Formal Advisory Opinion No. 88-3
Ethics & Discipline / Advisory Opinions / Formal Advisory Opinions / Formal Advisory Opinion No. 88-3
State Bar of Georgia
Issued by the Supreme Court of Georgia
On November 29, 1988
Formal Advisory Opinion No. 88-3
For references to Standard of Conduct 48, please see Rule 4.3(a) and (b).
For references to Standard of Conduct 47, please see Rule 4.2(a).
For an explanation regarding the addition of headnotes to the opinion, click here.
Ethical Propriety of Sending Notice Pursuant to O.C.G.A. § 51-12-14 to an Unrepresented Party.
It is ethically permissible to send the notice required by O.C.G.A. § 51-12-14 to an unrepresented party. An attorney sending the required notice, however, must do so in such a manner as to inform the unrepresented opposing party that the notice is sent merely to establish a claim for interest, that it is not to be construed as legal advice, and that the attorney sending the notice represents the opposing interests in the dispute.
Correspondent asks if it is a violation of Standard 48 of the Rules and Regulations of the State Bar of Georgia for correspondent to comply with the notice requirement of O.C.G.A. § 51-12-14 by sending a demand notice to an unrepresented party. That statute requires that written notice of the demand for unliquidated damages be sent to the person "against whom the claim is made" in order to entitle the claimant to receive twelve (12) percent interest on judgments in excess of unliquidated damages.1
Standard 48 provides:
During the course of his representation of a client a lawyer shall not give advice to a person who is not represented by a lawyer, other than the advice to secure counsel, if the interests of such person are or have a reasonable possibility of being in conflict with the interests of his client.
In interpreting Standard 48, Formal Opinion No. 86-4 (86-R7), concluded that it was ethically improper for a plaintiff's attorney to send a letter directly to an insured defendant which would notify the defendant about the potential liability of his or her insurer for failure to settle within policy limits. The letter would be considered "legal advice" in that plaintiff's attorney impliedly would be advising settlement within policy limits. Accord, ABA Informal Opinion 734 (June 16, 1964). The Opinion correctly focused upon the policy behind Standard 48 which is to avoid creating in an unrepresented party a false impression that the attorney is advising inaccordance with the unrepresented party's interests or is neutral in the dispute. The present situation is distinguishable. Where an attorney sends a formal notice which is required by law, there is much less concern that a false impression will be created.
It is ethically permissible to send the notice required by O.C.G.A. § 51-12-14, stating specifically that it is a notice rather than advice. An attorney sending the required notice, however, must do so in such a manner as to inform the unrepresented opposing party that the notice is sent merely to establish a claim for interest, that it is not to be construed as legal advice, that the recipient may seek his independent legal advice and that the attorney sending the notice represents the opposing interests in the dispute.2
1 The full text of O.C.G.A.§ 51-12-14 is as follows:
"Procedure for demand of unliquidated damages in tort actions; when interest may be recovered.

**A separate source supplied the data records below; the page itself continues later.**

-- pv_equiv track=rewrite | github.com/uct-cbio/proteomics-pipelines | proteogenomics/lib/proteomics.py | tryptic_digest
-- ===== SOURCE A (Python) =====
-- def tryptic_digest(protein , min_len = 7, max_len = 30):
--     digest = []
--     peptide = []
--
--     for aa in range(len(protein)):
--
--        current = protein[aa]
--        peptide.append(current)
--
--        if aa < len(protein) -1:
--             nxt = protein[aa + 1]
--             if ((current =='R') or (current=='K')) and (nxt != 'P'):
--                 digest.append(''.join(peptide))
--                 peptide = []
--
--        else:
--            digest.append(''.join(peptide))
--            peptide = []
--
--     filt_digest = []
--     for i in digest:
--         if (len(i) >= min_len) and (len(i) <= max_len):
--             filt_digest.append(i)
--
--     return filt_digest
-- ===== SOURCE B (Python) =====
-- import re
--
-- def tryptic_digest(protein, min_len=7, max_len=30):
--     pieces = re.split(r'(?<=[KR])(?!P)', protein)
--     return [p for p in pieces if p and min_len <= len(p) <= max_len]
-- ===== Notes on version B (the rewrite author's own statement) =====
-- stated objective: idiomatic
-- what changed: Replaces the index loop with a mutable peptide accumulator and a second filtering loop by a single zero-width regex split at each position after K/R not followed by P, plus one comprehension keeping nonempty peptides in the length range.
import Mathlib
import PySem

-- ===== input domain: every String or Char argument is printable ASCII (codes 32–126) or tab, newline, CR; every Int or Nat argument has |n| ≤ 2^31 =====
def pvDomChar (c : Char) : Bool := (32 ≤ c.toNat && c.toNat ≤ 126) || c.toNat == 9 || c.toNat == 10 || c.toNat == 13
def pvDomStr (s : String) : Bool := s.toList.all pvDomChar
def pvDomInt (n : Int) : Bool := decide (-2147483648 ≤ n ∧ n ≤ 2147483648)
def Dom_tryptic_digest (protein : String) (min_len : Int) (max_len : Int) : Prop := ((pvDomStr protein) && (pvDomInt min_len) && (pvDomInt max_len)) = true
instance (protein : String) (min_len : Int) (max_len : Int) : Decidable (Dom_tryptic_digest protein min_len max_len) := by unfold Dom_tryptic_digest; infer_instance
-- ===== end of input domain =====

-- B replaces A's index loop with accumulator by a single regex split at every
-- zero-width boundary after K/R not followed by P, then one filter (idiomatic).

-- ===== PORT A =====
-- the length filter of A's second loop: len(i) >= min_len and len(i) <= max_len
def pvLenOk (min_len max_len : Int) (i : List Char) : Bool :=
  decide ((i.length : Int) ≥ min_len) && decide ((i.length : Int) ≤ max_len)

-- A's for-loop over range(len(protein)): one recursive step per index aa, with the
-- same state (digest, peptide); protein[aa] is the head, protein[aa+1] the lookahead,
-- and 'aa < len(protein)-1' is the 'rest nonempty' match.  Peptides are kept as the
-- char list A's 'peptide' holds; ''.join is the final String.mk.
def tdLoop (digest : List (List Char)) (peptide : List Char) : List Char → List (List Char)
  | [] => digest
  | current :: rest =>
    let peptide := peptide ++ [current]
    match rest with
    | nxt :: _ =>
      if (current = 'R' || current = 'K') && !(nxt = 'P') then
        tdLoop (digest ++ [peptide]) [] rest
      else
        tdLoop digest peptide rest
    | [] => digest ++ [peptide]

def tryptic_digest (protein : String) (min_len : Int) (max_len : Int) : List String :=
  ((tdLoop [] [] protein.toList).filter (pvLenOk min_len max_len)).map String.mk

-- ===== PORT B =====
-- hand port of re.split(r'(?<=[KR])(?!P)', protein) (PySem has no regex): exact —
-- the pattern matches the zero-width position after a K or R that is not followed
-- by P (including end of string), and re.split cuts at every such position.
def nextNotP : List Char → Bool
  | x :: _ => !(x = 'P')
  | [] => true

def splitKR : List Char → List (List Char)
  | [] => [[]]
  | c :: rest =>
    if (c = 'K' || c = 'R') && nextNotP rest then
      [c] :: splitKR rest
    else
      match splitKR rest with
      | [] => [[c]]          -- unreachable: splitKR never returns []
      | p :: ps => (c :: p) :: ps

def tryptic_digest_alt (protein : String) (min_len : Int) (max_len : Int) : List String :=
  ((splitKR protein.toList).filter
    (fun p => !p.isEmpty && pvLenOk min_len max_len p)).map String.mk

-- ===== PRECONDITION & SPEC =====
def Spec_tryptic_digest (protein : String) (min_len : Int) (max_len : Int) (out : List String) : Prop := out = tryptic_digest_alt protein min_len max_len
instance (protein : String) (min_len : Int) (max_len : Int) (out : List String) : Decidable (Spec_tryptic_digest protein min_len max_len out) := by unfold Spec_tryptic_digest; infer_instance

-- ===== CLAIM (what is proved, stated in full; the proofs are below) =====
def Claim_equal_tryptic_digest : Prop := ∀ (protein : String) (min_len : Int) (max_len : Int), Dom_tryptic_digest protein min_len max_len → Spec_tryptic_digest protein min_len max_len (tryptic_digest protein min_len max_len)

-- ===== LEMMAS AND PROOFS =====

-- the nonempty pieces of the regex split
def pvPieces (l : List Char) : List (List Char) :=
  (splitKR l).filter (fun p => !p.isEmpty)

-- prepend the pending peptide to the first piece (nothing to prepend to if none)
def pvGlue (p : List Char) : List (List Char) → List (List Char)
  | [] => []
  | q :: qs => (p ++ q) :: qs

theorem pvGlue_nil (q : List (List Char)) : pvGlue [] q = q := by
  cases q <;> simp [pvGlue]

-- splitKR of a nonempty list starts with a nonempty piece
theorem splitKR_cons (c : Char) (r : List Char) :
    ∃ h t, splitKR (c :: r) = h :: t ∧ h ≠ [] := by
  rw [splitKR]
  split
  · exact ⟨[c], splitKR r, rfl, by simp⟩
  · cases hs : splitKR r with
    | nil => exact ⟨[c], [], rfl, by simp⟩
    | cons p ps => exact ⟨c :: p, ps, rfl, by simp⟩

theorem pvPieces_cons_cut (c : Char) (rest : List Char)
    (hc : ((c = 'K' || c = 'R') && nextNotP rest) = true) :
    pvPieces (c :: rest) = [c] :: pvPieces rest := by
  rw [pvPieces, splitKR, if_pos hc]; simp [List.filter, pvPieces]

theorem pvPieces_cons_nocut (c : Char) (rest : List Char) (h : List Char) (t : List (List Char))
    (hc : ¬ ((c = 'K' || c = 'R') && nextNotP rest) = true)
    (hs : splitKR rest = h :: t) :
    pvPieces (c :: rest) = (c :: h) :: t.filter (fun p => !p.isEmpty) := by
  rw [pvPieces, splitKR, if_neg hc, hs]; simp [List.filter]

-- the key invariant: A's loop equals pending-peptide ++ the nonempty regex pieces
theorem tdLoop_eq (l : List Char) :
    ∀ digest peptide, tdLoop digest peptide l = digest ++ pvGlue peptide (pvPieces l) := by
  induction l with
  | nil => intro d p; simp [tdLoop, pvPieces, splitKR, List.filter, pvGlue]
  | cons c rest ih =>
    intro d p
    cases rest with
    | nil =>
      simp only [tdLoop]
      by_cases hc : ((c = 'K' || c = 'R') && nextNotP ([] : List Char)) = true
      · rw [pvPieces_cons_cut c [] hc]
        simp [pvPieces, splitKR, List.filter, pvGlue]
      · rw [pvPieces_cons_nocut c [] [] [] hc rfl]
        simp [pvGlue]
    | cons nxt r2 =>
      have step : tdLoop d p (c :: nxt :: r2) =
          if ((c = 'R' || c = 'K') && !(nxt = 'P')) = true then
            tdLoop (d ++ [p ++ [c]]) [] (nxt :: r2)
          else tdLoop d (p ++ [c]) (nxt :: r2) := rfl
      rw [step]
      obtain ⟨h, t, hs, hne⟩ := splitKR_cons nxt r2
      have hbool : ((c = 'K' || c = 'R') && nextNotP (nxt :: r2))
          = ((c = 'R' || c = 'K') && !(nxt = 'P')) := by
        simp [nextNotP, Bool.or_comm]
      by_cases hcut : ((c = 'R' || c = 'K') && !(nxt = 'P')) = true
      · rw [if_pos hcut, ih, pvGlue_nil]
        rw [pvPieces_cons_cut c (nxt :: r2) (hbool ▸ hcut)]
        simp [pvGlue]
      · rw [if_neg hcut, ih]
        rw [pvPieces_cons_nocut c (nxt :: r2) h t (by rw [hbool]; exact hcut) hs]
        have hrest : pvPieces (nxt :: r2) = h :: (t.filter (fun p => !p.isEmpty)) := by
          have hb : (!h.isEmpty) = true := by simpa [List.isEmpty_iff] using hne
          rw [pvPieces, hs]; simp [List.filter, hb]
        rw [hrest]
        simp [pvGlue]

theorem tryptic_digest_spec : Claim_equal_tryptic_digest := by
  intro protein min_len max_len _
  unfold Spec_tryptic_digest tryptic_digest tryptic_digest_alt
  rw [tdLoop_eq, List.nil_append, pvGlue_nil, pvPieces, List.filter_filter]
  simp [Bool.and_comm]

(a) Where a claimant has given written notice by registered or certified mail to a person against whom claim is made for unliquidated damages in a tort action and the person against whom such claim is made fails to pay such amount within 30 days from the mailing of the notice, the claimant shall be entitled to receive interest on the claimed sum if, upon trial of the case in which the claim is made, the judgment is for an amount not less than the sum claimed.
(b) The written notice referred to in subsection (a) of this Code section may be given on only one occasion and shall specify that it is being given pursuant to this Code section.
(c) The interest provided for by this Code section shall be at the rate of 12 percent per annum and shall begin to run from the thirtieth day following the date of the mailing of the written notice until the date of judgment.
(d) Evidence or discussion of interest on liquidated damages, as well as evidence of the offer, shall not be submitted to the jury. Interest shall be made a part of the judgment upon presentation of evidence to the satisfaction of the court that this Code section has been complied with and that the verdict of the jury or the award by the judge trying the case without a jury is equal to or exceeds the amount claimed in the notice.
(e) This Code section shall be known and may be cited as the "Unliquidated Damages Interest Act." (Ga. L. 1968, p. 1156, § 1, Ga. L. 1975, p. 395, § 1; Ga. L. 1981, p. 681, § 1.)"
2 If the adverse party isrepresented, the statutory notice need not contain the disclaimers here described, but must be sent to the adverse party's attorney rather than the party. Standard 47.